→ **EXERCISE DESCRIPTION**
Repeat nothing but the lines below running from the one containing "obtain ⟨hji, hmid, hstop⟩" to the one containing "have hmem := hit_iff_mem". Keep both end lines.

→ **EXERCISE INPUTS**
--- START ---
-- pv_equiv track=rewrite | github.com/MohamedFathi2/OSSU---Journey | 01 - Introduction To CS course - MIT 6.0001/lecture12-ListComprehension-FunctionsAsObject-TestingAndDebugging/FingerExercise.py | count_sqrts
-- ===== SOURCE A (Python) =====
-- def count_sqrts(nums_list : list):
--     """
--     nums_list: a list
--     Assumes that nums_list only contains positive numbers and that there are no duplicates.
--     Returns how many elements in nums_list are exact squares of elements in the same list, including itself.
--     """
--     # Your code here
--     nums_list.sort()
--     count = 0
--     # using list comprehension:
--     '''
--     for curr in nums_list:
--         if [True for item in nums_list if curr**2 == item]:
--             count += 1
--     return count
--     '''
--     # Simple Solution:
--     for item in nums_list:
--         if item**2 in nums_list:
--             count += 1
--     return count
-- ===== SOURCE B (Python) =====
-- def count_sqrts(nums_list: list):
--     """Merge-scan version: sort in place (same mutation as the original), build the
--     sorted list of squares, then count matches with a single two-pointer merge pass
--     instead of a per-element membership scan."""
--     nums_list.sort()
--     squares = sorted(x * x for x in nums_list)
--     count = 0
--     j = 0
--     n = len(nums_list)
--     for sq in squares:
--         while j < n and nums_list[j] < sq:
--             j += 1
--         if j < n and nums_list[j] == sq:
--             count += 1
--     return count
-- ===== Notes on version B (the rewrite author's own statement) =====
-- stated objective: faster
-- what changed: Instead of testing 'item**2 in nums_list' for each element, B builds the sorted list of squares and counts the matches in one two-pointer merge pass over the two sorted sequences.
import Mathlib
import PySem

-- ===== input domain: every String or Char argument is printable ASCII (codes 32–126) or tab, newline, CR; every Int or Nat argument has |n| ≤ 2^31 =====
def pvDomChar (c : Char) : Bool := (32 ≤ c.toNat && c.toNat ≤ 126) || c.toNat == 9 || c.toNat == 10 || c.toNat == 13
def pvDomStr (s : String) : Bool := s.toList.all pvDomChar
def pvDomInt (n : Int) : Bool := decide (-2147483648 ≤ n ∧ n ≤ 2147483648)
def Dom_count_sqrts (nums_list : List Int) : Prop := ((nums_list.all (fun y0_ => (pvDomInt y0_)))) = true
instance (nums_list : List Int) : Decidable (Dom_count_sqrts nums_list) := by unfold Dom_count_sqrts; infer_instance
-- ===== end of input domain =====

-- B sorts the squares once and counts matches in a single two-pointer merge pass over the two
-- sorted sequences (faster); both Pythons sort the argument in place — the equivalence here is
-- about the return value.

-- ===== PORT A =====
-- A: sort, then for each item test 'item**2 in nums_list' by list membership.
def count_sqrts (nums_list : List Int) : Int :=
  let s := PySem.List.sorted nums_list (fun x => x) false
  s.foldl (fun count item => if item * item ∈ s then count + 1 else count) 0

-- ===== PORT B =====
-- B helper: the 'while j < n and nums_list[j] < sq: j += 1' loop.
def pvAdvance (s : List Int) (sq : Int) (j : Nat) : Nat :=
  if j < s.length ∧ s.getD j 0 < sq then pvAdvance s sq (j + 1) else j
termination_by s.length - j
decreasing_by omega

-- B: sort, build the sorted list of squares, then one merge pass with pointer j.
def count_sqrts_alt (nums_list : List Int) : Int :=
  let s := PySem.List.sorted nums_list (fun x => x) false
  let squares := PySem.List.sorted (s.map (fun x => x * x)) (fun x => x) false
  let r := squares.foldl (fun (st : Int × Nat) sq =>
      let j := pvAdvance s sq st.2
      if j < s.length ∧ s.getD j 0 = sq then (st.1 + 1, j) else (st.1, j)) (0, 0)
  r.1

-- ===== PRECONDITION & SPEC =====
def Spec_count_sqrts (nums_list : List Int) (out : Int) : Prop := out = count_sqrts_alt nums_list
instance (nums_list : List Int) (out : Int) : Decidable (Spec_count_sqrts nums_list out) := by unfold Spec_count_sqrts; infer_instance

-- ===== CLAIM (what is proved, stated in full; the proofs are below) =====
def Claim_equal_count_sqrts : Prop := ∀ (nums_list : List Int), Dom_count_sqrts nums_list → Spec_count_sqrts nums_list (count_sqrts nums_list)

-- ===== LEMMAS AND PROOFS =====

-- The while-loop only moves j forward, skips exactly the entries < sq, and stops at an entry ≥ sq (or the end).
theorem pvAdvance_spec (s : List Int) (sq : Int) (j : Nat) :
    j ≤ pvAdvance s sq j ∧
    (∀ k, j ≤ k → k < pvAdvance s sq j → s.getD k 0 < sq) ∧
    (pvAdvance s sq j < s.length → ¬ s.getD (pvAdvance s sq j) 0 < sq) := by
  induction j using pvAdvance.induct (s := s) (sq := sq) with
  | case1 j h ih =>
    rw [pvAdvance, if_pos h]
    refine ⟨by omega, ?_, ih.2.2⟩
    intro k hk1 hk2
    rcases Nat.eq_or_lt_of_le hk1 with h' | h'
    · exact h' ▸ h.2
    · exact ih.2.1 k h' hk2
  | case2 j h =>
    rw [pvAdvance, if_neg h]
    exact ⟨le_rfl, fun k hk1 hk2 => absurd hk1 (by omega), fun h1 h2 => h ⟨h1, h2⟩⟩

-- On a (≤)-sorted list, a stop position below which everything is < sq hits sq exactly when sq ∈ s.
theorem hit_iff_mem (s : List Int) (hs : s.Pairwise (· ≤ ·)) (sq : Int) (i : Nat)
    (hlt : ∀ k < i, s.getD k 0 < sq) (hstop : i < s.length → ¬ s.getD i 0 < sq) :
    (i < s.length ∧ s.getD i 0 = sq) ↔ sq ∈ s := by
  constructor
  · rintro ⟨h1, h2⟩
    rw [List.getD_eq_getElem s 0 h1] at h2
    exact h2 ▸ List.getElem_mem h1
  · intro hmem
    obtain ⟨p, hp, hpv⟩ := List.mem_iff_getElem.mp hmem
    have hip : i ≤ p := by
      by_contra h
      have := hlt p (by omega)
      rw [List.getD_eq_getElem s 0 hp] at this
      omega
    have h1 : i < s.length := lt_of_le_of_lt hip hp
    refine ⟨h1, ?_⟩
    rw [List.getD_eq_getElem s 0 h1]
    have hge : ¬ s[i] < sq := by
      have := hstop h1
      rwa [List.getD_eq_getElem s 0 h1] at this
    have hmono : s[i] ≤ s[p] := by
      rcases lt_or_eq_of_le hip with h | h
      · exact List.pairwise_iff_getElem.mp hs i p h1 hp h
      · simp [h]
    omega

-- A's counting fold is the filter length (over the squares of the items).
theorem foldl_count_filter (s : List Int) (l : List Int) (c : Int) :
    l.foldl (fun count item => if item * item ∈ s then count + 1 else count) c
      = c + ((l.map (fun x => x * x)).filter (fun sq => decide (sq ∈ s))).length := by
  induction l generalizing c with
  | nil => simp
  | cons x t ih =>
    simp only [List.foldl_cons, List.map_cons, List.filter_cons]
    by_cases h : x * x ∈ s
    · simp [h, ih, List.length_cons]; ring
    · simp [h, ih]

-- B's merge pass counts the filter length, given that j has skipped only entries below every pending square.
theorem foldB (s : List Int) (hs : s.Pairwise (· ≤ ·)) (sqs : List Int)
    (hp : sqs.Pairwise (· ≤ ·)) (c : Int) (j : Nat)
    (H : ∀ sq ∈ sqs, ∀ k < j, s.getD k 0 < sq) :
    (sqs.foldl (fun (st : Int × Nat) sq =>
        let i := pvAdvance s sq st.2
        if i < s.length ∧ s.getD i 0 = sq then (st.1 + 1, i) else (st.1, i)) (c, j)).1
      = c + (sqs.filter (fun sq => decide (sq ∈ s))).length := by
  induction sqs generalizing c j with
  | nil => simp
  | cons sq rest ih =>
    obtain ⟨hhead, hrest⟩ := List.pairwise_cons.mp hp
    obtain ⟨hji, hmid, hstop⟩ := pvAdvance_spec s sq j
    set i := pvAdvance s sq j with hi
    have hlt : ∀ k < i, s.getD k 0 < sq := by
      intro k hk
      by_cases hkj : k < j
      · exact H sq (List.mem_cons_self) k hkj
      · exact hmid k (by omega) hk
    have hmem := hit_iff_mem s hs sq i hlt hstop
    have Hrest : ∀ sq' ∈ rest, ∀ k < i, s.getD k 0 < sq' := by
      intro sq' hsq' k hk
      exact lt_of_lt_of_le (hlt k hk) (hhead sq' hsq')
    simp only [List.foldl_cons]
    rw [← hi]
    by_cases h : i < s.length ∧ s.getD i 0 = sq
    · have hin : sq ∈ s := hmem.mp h
      rw [if_pos h, ih hrest (c + 1) i Hrest, List.filter_cons_of_pos (by simpa using hin)]
      simp [List.length_cons]; ring
    · have hout : sq ∉ s := fun hm => h (hmem.mpr hm)
      rw [if_neg h, ih hrest c i Hrest, List.filter_cons_of_neg (by simpa using hout)]

-- ===== VERDICT (by name: the statement is the Claim_ definition above) =====
theorem count_sqrts_spec : Claim_equal_count_sqrts := by
  intro nums_list _
  unfold Spec_count_sqrts count_sqrts count_sqrts_alt
  set s := PySem.List.sorted nums_list (fun x => x) false with hsdef
  have hs : s.Pairwise (· ≤ ·) := PySem.List.sorted_pairwise nums_list (fun x => x)
  set squares := PySem.List.sorted (s.map (fun x => x * x)) (fun x => x) false with hsq
  have hsp : squares.Pairwise (· ≤ ·) := PySem.List.sorted_pairwise _ (fun x => x)
  have hperm : squares.Perm (s.map (fun x => x * x)) := PySem.List.sorted_perm _ _ _
  rw [foldl_count_filter s s 0,
      foldB s hs squares hsp 0 0 (fun sq _ k hk => absurd hk (Nat.not_lt_zero k))]
  have := (hperm.filter (fun sq => decide (sq ∈ s))).length_eq
  omega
--- END ---
→ **ANSWER AREA**
    obtain ⟨hji, hmid, hstop⟩ := pvAdvance_spec s sq j
    set i := pvAdvance s sq j with hi
    have hlt : ∀ k < i, s.getD k 0 < sq := by
      intro k hk
      by_cases hkj : k < j
      · exact H sq (List.mem_cons_self) k hkj
      · exact hmid k (by omega) hk
    have hmem := hit_iff_mem s hs sq i hlt hstop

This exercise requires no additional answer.